> **Data for processing**
▬▬▬▬▬▬
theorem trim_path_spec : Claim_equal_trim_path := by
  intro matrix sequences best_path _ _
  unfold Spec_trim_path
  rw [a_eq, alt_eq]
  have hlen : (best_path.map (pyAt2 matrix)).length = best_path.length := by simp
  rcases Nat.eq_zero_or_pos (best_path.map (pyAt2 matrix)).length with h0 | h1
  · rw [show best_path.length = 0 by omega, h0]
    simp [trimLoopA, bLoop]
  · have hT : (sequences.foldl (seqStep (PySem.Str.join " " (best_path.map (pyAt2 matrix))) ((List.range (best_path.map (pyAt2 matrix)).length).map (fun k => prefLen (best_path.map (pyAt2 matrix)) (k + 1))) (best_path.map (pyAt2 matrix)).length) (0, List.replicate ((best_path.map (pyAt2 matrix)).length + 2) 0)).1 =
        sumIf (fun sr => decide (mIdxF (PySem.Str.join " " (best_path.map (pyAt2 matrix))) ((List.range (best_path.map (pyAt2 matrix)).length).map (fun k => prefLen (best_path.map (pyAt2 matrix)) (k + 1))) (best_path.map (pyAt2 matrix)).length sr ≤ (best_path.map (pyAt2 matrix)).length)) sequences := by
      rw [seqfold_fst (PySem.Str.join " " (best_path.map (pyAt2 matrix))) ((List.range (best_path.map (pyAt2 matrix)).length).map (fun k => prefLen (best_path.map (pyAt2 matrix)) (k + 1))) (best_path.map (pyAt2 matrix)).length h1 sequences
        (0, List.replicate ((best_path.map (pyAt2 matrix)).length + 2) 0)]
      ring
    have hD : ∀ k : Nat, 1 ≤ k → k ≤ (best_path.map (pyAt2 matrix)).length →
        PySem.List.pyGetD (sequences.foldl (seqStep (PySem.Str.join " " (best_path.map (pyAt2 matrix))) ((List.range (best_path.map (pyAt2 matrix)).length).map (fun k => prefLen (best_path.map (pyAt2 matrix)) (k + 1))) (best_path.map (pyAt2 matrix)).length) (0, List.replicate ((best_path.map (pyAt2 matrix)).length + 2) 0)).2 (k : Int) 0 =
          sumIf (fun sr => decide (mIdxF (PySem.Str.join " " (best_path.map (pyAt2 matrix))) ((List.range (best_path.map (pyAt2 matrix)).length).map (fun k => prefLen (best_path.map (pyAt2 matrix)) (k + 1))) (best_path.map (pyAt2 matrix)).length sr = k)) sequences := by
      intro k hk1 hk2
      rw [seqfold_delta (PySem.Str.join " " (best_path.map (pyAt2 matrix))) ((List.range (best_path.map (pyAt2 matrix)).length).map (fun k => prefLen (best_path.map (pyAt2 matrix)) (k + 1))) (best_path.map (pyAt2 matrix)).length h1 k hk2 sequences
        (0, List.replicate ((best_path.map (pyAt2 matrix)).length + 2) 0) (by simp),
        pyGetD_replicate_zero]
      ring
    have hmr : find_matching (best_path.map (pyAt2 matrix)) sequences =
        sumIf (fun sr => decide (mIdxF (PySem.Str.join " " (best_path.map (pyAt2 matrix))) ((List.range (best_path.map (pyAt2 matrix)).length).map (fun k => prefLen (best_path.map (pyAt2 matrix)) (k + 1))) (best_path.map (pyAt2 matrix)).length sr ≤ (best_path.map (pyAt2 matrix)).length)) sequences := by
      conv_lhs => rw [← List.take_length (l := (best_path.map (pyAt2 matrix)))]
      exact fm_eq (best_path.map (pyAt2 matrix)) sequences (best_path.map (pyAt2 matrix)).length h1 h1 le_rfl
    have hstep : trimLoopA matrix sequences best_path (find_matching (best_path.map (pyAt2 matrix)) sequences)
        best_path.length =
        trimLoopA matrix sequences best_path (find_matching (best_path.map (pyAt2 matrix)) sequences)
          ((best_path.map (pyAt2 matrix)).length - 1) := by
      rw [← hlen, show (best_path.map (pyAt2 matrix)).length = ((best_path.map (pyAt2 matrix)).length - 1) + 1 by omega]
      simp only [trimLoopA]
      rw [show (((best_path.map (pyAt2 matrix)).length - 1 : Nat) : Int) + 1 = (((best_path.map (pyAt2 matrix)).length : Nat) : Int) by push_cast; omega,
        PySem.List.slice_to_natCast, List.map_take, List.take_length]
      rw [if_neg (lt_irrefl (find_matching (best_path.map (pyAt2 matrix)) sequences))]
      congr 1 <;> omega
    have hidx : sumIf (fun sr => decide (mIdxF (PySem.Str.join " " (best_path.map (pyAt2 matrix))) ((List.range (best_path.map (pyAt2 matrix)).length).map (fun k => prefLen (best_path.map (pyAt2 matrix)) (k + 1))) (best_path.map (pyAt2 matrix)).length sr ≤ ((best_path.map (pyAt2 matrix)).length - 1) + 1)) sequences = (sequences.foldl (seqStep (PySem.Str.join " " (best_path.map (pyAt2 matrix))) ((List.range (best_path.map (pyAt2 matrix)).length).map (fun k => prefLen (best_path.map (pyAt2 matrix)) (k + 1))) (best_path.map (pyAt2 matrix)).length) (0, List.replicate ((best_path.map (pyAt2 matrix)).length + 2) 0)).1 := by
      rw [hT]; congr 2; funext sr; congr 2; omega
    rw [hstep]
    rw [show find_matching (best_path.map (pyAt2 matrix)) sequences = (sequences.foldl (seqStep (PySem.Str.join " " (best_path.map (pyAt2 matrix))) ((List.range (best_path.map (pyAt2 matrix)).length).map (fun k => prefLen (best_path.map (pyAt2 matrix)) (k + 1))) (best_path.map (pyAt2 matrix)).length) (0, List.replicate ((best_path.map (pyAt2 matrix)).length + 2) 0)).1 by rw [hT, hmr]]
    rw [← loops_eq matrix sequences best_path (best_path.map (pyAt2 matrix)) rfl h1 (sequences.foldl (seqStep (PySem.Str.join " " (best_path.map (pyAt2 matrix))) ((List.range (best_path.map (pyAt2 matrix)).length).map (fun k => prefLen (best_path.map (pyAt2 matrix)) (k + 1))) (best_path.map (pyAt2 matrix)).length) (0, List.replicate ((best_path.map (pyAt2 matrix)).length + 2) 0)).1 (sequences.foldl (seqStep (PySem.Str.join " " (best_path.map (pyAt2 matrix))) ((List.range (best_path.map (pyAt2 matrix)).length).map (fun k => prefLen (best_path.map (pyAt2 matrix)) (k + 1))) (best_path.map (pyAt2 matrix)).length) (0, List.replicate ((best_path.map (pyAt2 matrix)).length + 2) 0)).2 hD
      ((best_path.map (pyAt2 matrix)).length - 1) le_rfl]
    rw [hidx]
▬▬▬▬▬▬
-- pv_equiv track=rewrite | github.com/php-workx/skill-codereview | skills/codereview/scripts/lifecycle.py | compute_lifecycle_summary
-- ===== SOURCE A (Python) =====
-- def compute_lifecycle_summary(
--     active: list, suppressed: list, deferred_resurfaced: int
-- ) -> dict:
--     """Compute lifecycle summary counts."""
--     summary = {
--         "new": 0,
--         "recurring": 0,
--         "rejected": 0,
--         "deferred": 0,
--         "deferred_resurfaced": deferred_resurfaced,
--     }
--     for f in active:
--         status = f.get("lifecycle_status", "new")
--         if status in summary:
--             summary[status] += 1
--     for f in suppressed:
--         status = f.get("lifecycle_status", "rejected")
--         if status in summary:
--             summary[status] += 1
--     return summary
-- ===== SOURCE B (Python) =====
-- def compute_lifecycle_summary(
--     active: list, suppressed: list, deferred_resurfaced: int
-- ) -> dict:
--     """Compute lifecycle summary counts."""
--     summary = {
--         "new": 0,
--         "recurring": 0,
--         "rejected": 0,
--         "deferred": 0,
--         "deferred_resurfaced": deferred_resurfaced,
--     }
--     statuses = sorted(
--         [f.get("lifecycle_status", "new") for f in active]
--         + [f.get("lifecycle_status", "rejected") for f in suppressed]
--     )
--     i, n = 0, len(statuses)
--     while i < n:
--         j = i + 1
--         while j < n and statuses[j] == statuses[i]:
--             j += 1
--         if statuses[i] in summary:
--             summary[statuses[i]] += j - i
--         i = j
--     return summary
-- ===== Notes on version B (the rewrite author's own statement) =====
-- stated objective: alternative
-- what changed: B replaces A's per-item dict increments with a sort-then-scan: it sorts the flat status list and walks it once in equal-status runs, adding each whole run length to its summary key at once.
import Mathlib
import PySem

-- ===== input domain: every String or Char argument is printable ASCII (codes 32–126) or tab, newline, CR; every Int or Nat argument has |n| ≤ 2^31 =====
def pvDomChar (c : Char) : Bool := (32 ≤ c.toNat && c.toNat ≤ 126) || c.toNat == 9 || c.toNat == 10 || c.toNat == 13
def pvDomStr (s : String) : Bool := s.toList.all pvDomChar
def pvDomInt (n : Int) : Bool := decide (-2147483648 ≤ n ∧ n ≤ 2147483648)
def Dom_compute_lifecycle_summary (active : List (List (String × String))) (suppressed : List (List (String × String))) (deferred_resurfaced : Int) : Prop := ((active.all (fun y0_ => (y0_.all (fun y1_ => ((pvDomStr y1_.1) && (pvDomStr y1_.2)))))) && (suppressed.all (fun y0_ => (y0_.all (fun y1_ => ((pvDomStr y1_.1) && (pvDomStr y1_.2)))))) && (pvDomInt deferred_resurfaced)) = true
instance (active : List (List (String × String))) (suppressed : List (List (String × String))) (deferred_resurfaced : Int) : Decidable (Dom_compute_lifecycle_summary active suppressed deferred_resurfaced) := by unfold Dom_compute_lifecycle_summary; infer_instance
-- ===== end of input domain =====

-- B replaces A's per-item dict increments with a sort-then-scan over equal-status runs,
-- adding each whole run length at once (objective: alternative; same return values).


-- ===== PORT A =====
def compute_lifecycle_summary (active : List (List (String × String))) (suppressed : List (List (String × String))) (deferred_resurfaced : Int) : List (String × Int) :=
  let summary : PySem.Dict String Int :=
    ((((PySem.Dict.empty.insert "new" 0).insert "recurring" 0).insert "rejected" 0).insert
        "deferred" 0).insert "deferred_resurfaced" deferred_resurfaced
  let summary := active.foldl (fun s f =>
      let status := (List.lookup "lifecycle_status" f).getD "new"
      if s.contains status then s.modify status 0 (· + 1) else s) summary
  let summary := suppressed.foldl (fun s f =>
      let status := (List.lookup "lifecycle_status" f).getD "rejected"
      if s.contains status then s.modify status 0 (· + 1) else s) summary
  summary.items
▬▬▬▬▬▬
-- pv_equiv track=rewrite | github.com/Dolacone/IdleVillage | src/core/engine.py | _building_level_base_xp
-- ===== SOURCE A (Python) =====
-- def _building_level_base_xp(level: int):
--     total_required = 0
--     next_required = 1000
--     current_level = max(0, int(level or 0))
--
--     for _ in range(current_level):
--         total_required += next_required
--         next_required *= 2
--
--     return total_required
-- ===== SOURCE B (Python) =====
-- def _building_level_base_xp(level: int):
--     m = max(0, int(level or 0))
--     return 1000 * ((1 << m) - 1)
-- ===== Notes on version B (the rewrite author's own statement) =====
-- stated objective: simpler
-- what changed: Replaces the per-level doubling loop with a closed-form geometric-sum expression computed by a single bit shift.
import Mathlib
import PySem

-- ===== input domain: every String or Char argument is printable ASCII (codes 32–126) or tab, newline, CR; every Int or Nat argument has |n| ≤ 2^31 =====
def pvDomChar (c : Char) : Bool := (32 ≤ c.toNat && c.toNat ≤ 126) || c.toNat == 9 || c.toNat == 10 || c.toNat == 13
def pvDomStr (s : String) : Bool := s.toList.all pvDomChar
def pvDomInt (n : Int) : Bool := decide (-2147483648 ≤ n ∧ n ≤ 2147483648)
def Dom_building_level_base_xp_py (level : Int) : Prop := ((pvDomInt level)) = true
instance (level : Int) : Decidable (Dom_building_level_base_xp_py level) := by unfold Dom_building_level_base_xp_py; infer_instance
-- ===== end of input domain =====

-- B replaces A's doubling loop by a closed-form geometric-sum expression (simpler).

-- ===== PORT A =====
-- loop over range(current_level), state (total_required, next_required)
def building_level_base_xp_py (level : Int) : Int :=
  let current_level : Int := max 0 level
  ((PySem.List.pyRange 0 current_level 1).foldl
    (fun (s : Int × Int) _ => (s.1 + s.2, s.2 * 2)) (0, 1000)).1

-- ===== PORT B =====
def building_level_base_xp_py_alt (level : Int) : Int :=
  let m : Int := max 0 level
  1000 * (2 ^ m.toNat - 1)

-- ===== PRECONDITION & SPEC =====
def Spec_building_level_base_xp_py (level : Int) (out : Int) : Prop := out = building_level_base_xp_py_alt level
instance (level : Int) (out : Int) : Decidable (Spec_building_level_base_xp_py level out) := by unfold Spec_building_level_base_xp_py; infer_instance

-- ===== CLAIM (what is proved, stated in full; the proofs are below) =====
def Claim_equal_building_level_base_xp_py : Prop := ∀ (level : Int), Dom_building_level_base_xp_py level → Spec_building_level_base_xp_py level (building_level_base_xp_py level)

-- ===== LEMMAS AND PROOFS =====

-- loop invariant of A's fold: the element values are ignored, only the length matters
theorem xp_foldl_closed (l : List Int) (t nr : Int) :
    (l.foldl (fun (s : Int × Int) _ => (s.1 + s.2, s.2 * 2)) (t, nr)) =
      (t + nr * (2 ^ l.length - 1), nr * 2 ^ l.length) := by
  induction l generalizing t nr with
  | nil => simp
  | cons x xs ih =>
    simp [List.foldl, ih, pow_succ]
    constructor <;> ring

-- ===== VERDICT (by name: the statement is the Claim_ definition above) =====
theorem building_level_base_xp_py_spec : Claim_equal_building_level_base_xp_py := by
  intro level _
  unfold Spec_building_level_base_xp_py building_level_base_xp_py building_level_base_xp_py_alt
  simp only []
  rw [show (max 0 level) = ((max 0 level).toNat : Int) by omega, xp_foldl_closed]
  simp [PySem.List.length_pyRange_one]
▬▬▬▬▬▬
From the records above, retype only the lines starting at the line that contains "theorem trim_path_spec : Claim_equal_trim_path" and ending at the line that contains "by omega, h0]", both included.

> **Result of the exercise**
theorem trim_path_spec : Claim_equal_trim_path := by
  intro matrix sequences best_path _ _
  unfold Spec_trim_path
  rw [a_eq, alt_eq]
  have hlen : (best_path.map (pyAt2 matrix)).length = best_path.length := by simp
  rcases Nat.eq_zero_or_pos (best_path.map (pyAt2 matrix)).length with h0 | h1
  · rw [show best_path.length = 0 by omega, h0]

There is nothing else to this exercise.